Description
after a thread on the audiogames.net forum regarding speech dispatcher not working, therefore user is left without a way to use their computer in graphical mode, I concluded that, regardless how good speech dispatcher may be from a unix philosophi standpoint, it's made of many moving parts, two many imho, any of which can bring the entire system down, simply by failing. In a world where speech is the only way for visually impaired people to use a computer therefore as critical as the GPU for sighted users, having it fail on us is simply inacceptable. Dear readers with some kind of sight, would you like your screen to go black simply because the shader cache was full for example? Also, graphics are integrated everywhere in the stack while speech isn't, but that's another discussion for another time. So then, as I'm sure you won't like that, why should we have to deal with it? I took this idea from screenreaders like nvda and fenrir for the tty, where there's a speech abstraction inside the sr itself, not speech dispatcher. Then, there are different backends facilitating speech, which eventually perhaps give back pcm wave data to the sr, which gets processed by some internal systems, for example direct interaction with pipewire. So, in this case, we would use a rust trait to abstract away the concrete implementation of the backend speech provider, then probably the sr would use Box<dyn SpeechProvider>
as the interface through which to deliver speech to the user.

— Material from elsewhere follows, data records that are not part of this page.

-- pv_equiv track=rewrite | github.com/GoogleCloudPlatform/oozie-to-airflow | o2a/o2a_libs/functions.py | append_all
-- ===== SOURCE A (Python) =====
-- def append_all(src_str, append, delimiter):
--     """
--     Add the append string into each split sub-strings of the
--     first string(=src=). The split is performed into src string
--     using the delimiter . E.g. appendAll("/a/b/,/c/b/,/c/d/", "ADD", ",")
--     will return /a/b/ADD,/c/b/ADD,/c/d/ADD. A append string with null
--     value is consider as an empty string. A delimiter string with value null
--     is considered as no append in the string.
--     """
--     if not delimiter:
--         return src_str
--     if not append:
--         append = ""
--
--     split_str = src_str.split(delimiter)
--     appended_list = []
--     for split in split_str:
--         appended_list.append(split + append)
--     return delimiter.join(appended_list)
-- ===== SOURCE B (Python) =====
-- def append_all(src_str, append, delimiter):
--     if not delimiter:
--         return src_str
--     pieces = []
--     i = 0
--     n = len(src_str)
--     d = len(delimiter)
--     while i < n:
--         if src_str.startswith(delimiter, i):
--             pieces.append(append)
--             pieces.append(delimiter)
--             i += d
--         else:
--             pieces.append(src_str[i])
--             i += 1
--     pieces.append(append)
--     return "".join(pieces)
-- ===== Notes on version B (the rewrite author's own statement) =====
-- stated objective: alternative
-- what changed: Replaces split-into-list / loop-append / join with a single left-to-right character scan that emits the append string before each delimiter occurrence and once at the end, building the pieces directly.
import Mathlib
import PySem

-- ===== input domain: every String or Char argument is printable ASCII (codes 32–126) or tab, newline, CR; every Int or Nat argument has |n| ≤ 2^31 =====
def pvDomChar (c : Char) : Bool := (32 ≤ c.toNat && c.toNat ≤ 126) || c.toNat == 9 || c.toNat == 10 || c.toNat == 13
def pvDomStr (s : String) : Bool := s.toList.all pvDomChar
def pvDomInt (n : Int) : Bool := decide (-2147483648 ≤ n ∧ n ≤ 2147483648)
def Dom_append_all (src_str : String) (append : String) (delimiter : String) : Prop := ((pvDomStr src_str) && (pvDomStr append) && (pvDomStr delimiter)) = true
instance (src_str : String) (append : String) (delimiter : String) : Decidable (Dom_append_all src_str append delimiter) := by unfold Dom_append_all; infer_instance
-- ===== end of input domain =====

-- B computes the same result with one character-level scan (emit append before each delimiter match and once at the end) instead of split/loop/join.


-- ===== PORT A =====
def append_all (src_str : String) (append : String) (delimiter : String) : String :=
  if delimiter = "" then src_str
  else
    let append := if append = "" then "" else append
    match PySem.Str.split? src_str delimiter with
    | none => src_str   -- unreachable: Str.split? is none only when the separator is "", excluded by the guard
    | some split_str =>
        PySem.Str.join delimiter
          (split_str.foldl (fun acc s => acc ++ [s ++ append]) [])

-- ===== PORT B =====
-- B's while loop over positions: at each position either the delimiter matches (emit append ++ delimiter,
-- skip its length) or copy one character; after the loop emit append once more. Fuel = remaining length + 1.
def appendScan (sep app : List Char) : Nat → List Char → List Char
  | 0, l => l ++ app
  | _ + 1, [] => app
  | fuel + 1, c :: rest =>
    if sep.isPrefixOf (c :: rest) then
      app ++ sep ++ appendScan sep app fuel (List.drop sep.length (c :: rest))
    else
      c :: appendScan sep app fuel rest

def append_all_alt (src_str : String) (append : String) (delimiter : String) : String :=
  if delimiter = "" then src_str
  else
    String.ofList (appendScan delimiter.toList append.toList (src_str.toList.length + 1) src_str.toList)

-- ===== PRECONDITION & SPEC =====
def Spec_append_all (src_str : String) (append : String) (delimiter : String) (out : String) : Prop := out = append_all_alt src_str append delimiter
instance (src_str : String) (append : String) (delimiter : String) (out : String) : Decidable (Spec_append_all src_str append delimiter out) := by unfold Spec_append_all; infer_instance

-- ===== CLAIM (what is proved, stated in full; the proofs are below) =====
def Claim_equal_append_all : Prop := ∀ (src_str : String) (append : String) (delimiter : String), Dom_append_all src_str append delimiter → Spec_append_all src_str append delimiter (append_all src_str append delimiter)

-- ===== LEMMAS AND PROOFS =====

-- splitOn.go's accumulator is a reversed prefix of the final result
theorem splitOn_go_acc (sep : List Char) : ∀ (fuel : Nat) (l cur : List Char) (acc : List (List Char)),
    PySem.Chars.splitOn.go sep fuel l cur acc = acc.reverse ++ PySem.Chars.splitOn.go sep fuel l cur [] := by
  intro fuel
  induction fuel with
  | zero => intro l cur acc; simp [PySem.Chars.splitOn.go]
  | succ n ih =>
    intro l cur acc
    cases l with
    | nil => simp [PySem.Chars.splitOn.go]
    | cons c rest =>
      simp only [PySem.Chars.splitOn.go]
      by_cases hp : sep.isPrefixOf (c :: rest) = true
      · rw [if_pos hp, if_pos hp]
        rw [ih _ _ (cur.reverse :: acc), ih _ _ [cur.reverse]]
        simp
      · rw [if_neg hp, if_neg hp]
        exact ih _ _ acc

-- splitOn.go never returns the empty list of parts
theorem splitOn_go_ne_nil (sep : List Char) : ∀ (fuel : Nat) (l cur : List Char) (acc : List (List Char)),
    PySem.Chars.splitOn.go sep fuel l cur acc ≠ [] := by
  intro fuel
  induction fuel with
  | zero => intro l cur acc; simp [PySem.Chars.splitOn.go]
  | succ n ih =>
    intro l cur acc
    cases l with
    | nil => simp [PySem.Chars.splitOn.go]
    | cons c rest =>
      simp only [PySem.Chars.splitOn.go]
      by_cases hp : sep.isPrefixOf (c :: rest) = true
      · rw [if_pos hp]; exact ih _ _ _
      · rw [if_neg hp]; exact ih _ _ _

-- core correspondence: joining the appended split parts = B's single scan
theorem key_lemma (app sep : List Char) (hsep : sep ≠ []) : ∀ (fuel : Nat) (l cur : List Char), l.length ≤ fuel →
    PySem.Chars.join sep ((PySem.Chars.splitOn.go sep fuel l cur []).map (· ++ app)) =
      cur.reverse ++ appendScan sep app fuel l := by
  intro fuel
  induction fuel with
  | zero =>
    intro l cur h
    have : l = [] := List.length_eq_zero_iff.mp (Nat.le_zero.mp h)
    subst this
    simp [PySem.Chars.splitOn.go, appendScan, PySem.Chars.join_singleton]
  | succ n ih =>
    intro l cur h
    cases l with
    | nil =>
      simp [PySem.Chars.splitOn.go, appendScan, PySem.Chars.join_singleton]
    | cons c rest =>
      simp only [PySem.Chars.splitOn.go, appendScan]
      by_cases hp : sep.isPrefixOf (c :: rest) = true
      · rw [if_pos hp, if_pos hp]
        rw [splitOn_go_acc]
        have h1 : 1 ≤ sep.length := by
          cases sep with | nil => exact absurd rfl hsep | cons _ _ => simp
        have hdrop : (List.drop sep.length (c :: rest)).length ≤ n := by
          simp only [List.length_drop, List.length_cons]
          simp only [List.length_cons] at h
          omega
        obtain ⟨p, parts, hps⟩ : ∃ p parts, PySem.Chars.splitOn.go sep n (List.drop sep.length (c :: rest)) [] [] = p :: parts := by
          cases hgo : PySem.Chars.splitOn.go sep n (List.drop sep.length (c :: rest)) [] [] with
          | nil => exact absurd hgo (splitOn_go_ne_nil sep n _ [] [])
          | cons p parts => exact ⟨p, parts, rfl⟩
        have hih := ih (List.drop sep.length (c :: rest)) [] hdrop
        rw [hps] at hih ⊢
        simp only [List.reverse_nil, List.nil_append, List.map_cons] at hih
        simp only [List.reverse_cons, List.reverse_nil, List.nil_append, List.singleton_append,
          List.map_cons, PySem.Chars.join_cons_cons]
        rw [hih]
        simp [List.append_assoc]
      · rw [if_neg hp, if_neg hp]
        have hih := ih rest (c :: cur) (by simp only [List.length_cons] at h; omega)
        rw [hih]
        simp

-- ===== VERDICT (by name: the statement is the Claim_ definition above) =====
theorem append_all_spec : Claim_equal_append_all := by
  intro s app d _
  unfold Spec_append_all append_all append_all_alt
  by_cases hd : d = ""
  · rw [if_pos hd, if_pos hd]
  · rw [if_neg hd, if_neg hd]
    have hdl : d.toList ≠ [] := by simp [hd]
    have happ : (if app = "" then "" else app) = app := by
      by_cases h : app = "" <;> simp [h]
    have hsplit : PySem.Str.split? s d = some ((PySem.Chars.splitOn s.toList d.toList).map String.ofList) := by
      simp [PySem.Str.split?, PySem.Chars.split?, hdl]
    rw [hsplit]
    simp only [happ]
    apply String.toList_inj.mp
    rw [PySem.List.foldl_append_singleton_eq_map (f := fun t => t ++ app)]
    rw [List.nil_append, PySem.Str.toList_join, String.toList_ofList]
    rw [List.map_map, List.map_map]
    have hmap : ((String.toList ∘ (fun t => t ++ app)) ∘ String.ofList) =
        fun x => x ++ app.toList := by
      funext x
      simp [String.toList_append, String.toList_ofList]
    rw [hmap]
    rw [PySem.Chars.splitOn]
    rw [key_lemma app.toList d.toList hdl (s.toList.length + 1) s.toList [] (Nat.le_succ _)]
    simp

For now, this is the draft I want to propose for this, feel free to modify it and suggest improvements, as this one is probably here to stay after it'll be implemented
pub trait SpeechProvider: Sized {
type Configurator;
type Error;
type Buffer;
fn init_speaker(cfg: Self::Configurator) -> Result<Self, Self::Error>;
fn speak<T>(&self, text: T) -> Result<Self::Buffer, Self::Error>
where
T: AsRef<str>;
fn pause(&self) -> Result<(), Self::Error>;
fn stop(&self) -> Result<(), Self::Error>;
//configuration specific methods like set_volume, get_volume, set_pitch, etc are not required because the configurator is backend specific and will load values in the init method, this is ment to be called each time the configuration is supposed to change.
fn reload_configuration(self, cfg: Self::Configurator) -> Result<Self, Self::Error>;
}
For now, here are a few things the current implementation doesn't explain:
- loading the right speech provider based on configuration and populating the middleware with it. Define mechanism that would fit inside rust's typesystem, such as enum dispatch and dynamic dispatch
- loading the right provider specific configuration
- where is that located?
- should it be standardised, or anywhere the config crate can find it?
- how are changes to it tracked?
- do we allow implementations to define their own format, or do we inforce toml everywhere?
- loading the right provider specific configuration
- buffer handling
- do we introduce synthizer now?
- how do we pass the buffer over? rust isn't a dynamically typed language, so how do we interract with the buffer type? Is an associated type even a good mechanism, given what we want to do?
- as to the functionality of the buffer itself, do we treat it like a vec, or do we make an additional buffer trait that has a method which returns an iterator of float values?
- or maybe we should implement pipewire access directly
- do we allow custom sample rates, or define a static one?